Gu, Chiu, and several colleagues demonstrated the combination of nanopore sequencing with the mNGS assay in a paper published earlier this year in Nature Medicine. Testing for infectious pathogens in a variety of patient body fluids, the team exhibited complete turnaround times of approximately six hours, including a median 50-minute sequencing run.

The UCSF team continues to actively develop the metagenomic detection test, aiming to make it more universal in scope. They are also evaluating potential commercial partners, who can help refine and clinically validate the test.

"I think down the line, you will see more and more of these tests," Gu said, "especially for patients without a diagnosis. More tests that can look at the data in different ways and be able to cover multiple diseases."

Chiu reiterated that the test's new use in detecting malignancies required no change in the test itself, nor the development of an entire new test protocol.

The bioinformatic basis of the test also means that the more widely it gets deployed, as would occur with regulatory approval, for instance, the more data becomes available for future analyses, including of past patient samples.

Chiu anticipates that the test will eventually result in a comprehensive report covering nonhuman reads related to infections, as well as human reads for cancer prediction and analysis, and potentially even RNA reads related to host response.

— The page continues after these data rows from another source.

-- ===== VERDICT (by name: the statement is the Claim_ definition above) =====
theorem family_stats_spec : Claim_equal_family_stats := by
  unfold Claim_equal_family_stats Spec_family_stats
  intro data _ hpre
  unfold Pre_family_stats at hpre
  simp only [family_stats, family_stats_alt]
  set people := (PySem.Dict.mk data).getD "people" ([] : List (List (String × String))) with hpeople
  set rels := (PySem.Dict.mk data).getD "relationships" ([] : List (List (String × String))) with hrels
  have hEeq := pv_edges_eq rels
  have hlen : (rels.filter pvIsLink).length = (pvEdges rels).length := by
    rw [hEeq, List.length_map]
  have hbp : ∀ x p, p ∈ PySem.Dict.getD ((rels.filter pvIsLink).foldl (fun bp rel =>
      PySem.Dict.insert bp (pvChildOf rel)
        (PySem.Set.add (PySem.Dict.getD bp (pvChildOf rel) PySem.Set.empty) (pvParentOf rel)))
      PySem.Dict.empty) x PySem.Set.empty ↔ (x, p) ∈ pvEdges rels := by
    intro x p
    rw [pv_bp_getD, hEeq]
    constructor
    · rintro (h | ⟨r, hr, h1, h2⟩)
      · rw [show (PySem.Dict.getD PySem.Dict.empty x PySem.Set.empty : List String) = [] from rfl] at h
        exact absurd h (List.not_mem_nil)
      · exact List.mem_map.mpr ⟨r, hr, by rw [h1, h2]⟩
    · intro h
      obtain ⟨r, hr, hr2⟩ := List.mem_map.mp h
      exact Or.inr ⟨r, hr, congrArg Prod.fst hr2, congrArg Prod.snd hr2⟩
  have hcouples : (rels.foldl (fun (n : Int) r => if pvIsSpouse r then n + 1 else n) 0)
      = ((rels.filter pvIsSpouse).length : Int) := by
    rw [PySem.List.foldl_if_add_one]
    simp [List.countP_eq_length_filter]
  by_cases hpe : people.isEmpty
  · simp [hpe, hlen, hcouples]
  · have hApart := pv_loopA (pvEdges rels) _ hbp ((rels.filter pvIsLink).length + 2)
      (by omega) people PySem.Dict.empty 0
      (fun k v hk => by rw [PySem.Dict.get?_empty] at hk; cases hk)
      (fun person hperson => (hpre person hperson).2)
    norm_cast at hApart
    have hvs : people.map (fun person =>
        PySem.Dict.getD ((List.range (pvEdges rels).length).foldl
            (fun d _ => (pvEdges rels).foldl pvRelaxEdge d)
            ((pvEdges rels).foldl (fun d e => PySem.Dict.insert d e.1 (0 : Int)) PySem.Dict.empty))
          (pvIdOf person) 0)
        = (people.map (fun person => pvHgt (pvEdges rels) (pvIdOf person))).map
            (fun n => Int.ofNat n) := by
      rw [List.map_map]
      apply List.map_congr_left
      intro person hp
      have := pv_depth_final (pvEdges rels) (pvIdOf person) (hpre person hp).2
      simpa [Int.ofNat_eq_natCast] using this
    have hl_ne : (people.map (fun person => pvHgt (pvEdges rels) (pvIdOf person))) ≠ [] := by
      have : people ≠ [] := by
        intro h
        rw [h] at hpe
        exact hpe rfl
      simp [this]
    have hB := pv_cast_fold_headD
      (people.map (fun person => pvHgt (pvEdges rels) (pvIdOf person))) hl_ne
    have hfoldmap : ((people.map (fun person => pvHgt (pvEdges rels) (pvIdOf person))).foldl max 0)
        = people.foldl (fun (a : Nat) person => max a (pvHgt (pvEdges rels) (pvIdOf person))) 0 :=
      List.foldl_map
    simp only [hpe, Bool.false_eq_true, if_false]
    rw [hvs, hB, hfoldmap, hApart, hlen, hcouples]
    simp [Int.ofNat_eq_natCast]
    omega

The team is currently working on a study, to be published in the near future, in which this same test is applied to distinguishing different host responses, such as autoimmune disease, viral, and bacterial infections.

"There's a lot of work and resources and effort that is really required to get these tests through regulatory approval, but if we can get just the wet lab protocols approved by the FDA, then to get approval for these secondary analyses simply requires getting approval for the bioinformatics analysis," Chiu said. "That is still challenging, but it's certainly far less challenging than having to develop a test from scratch."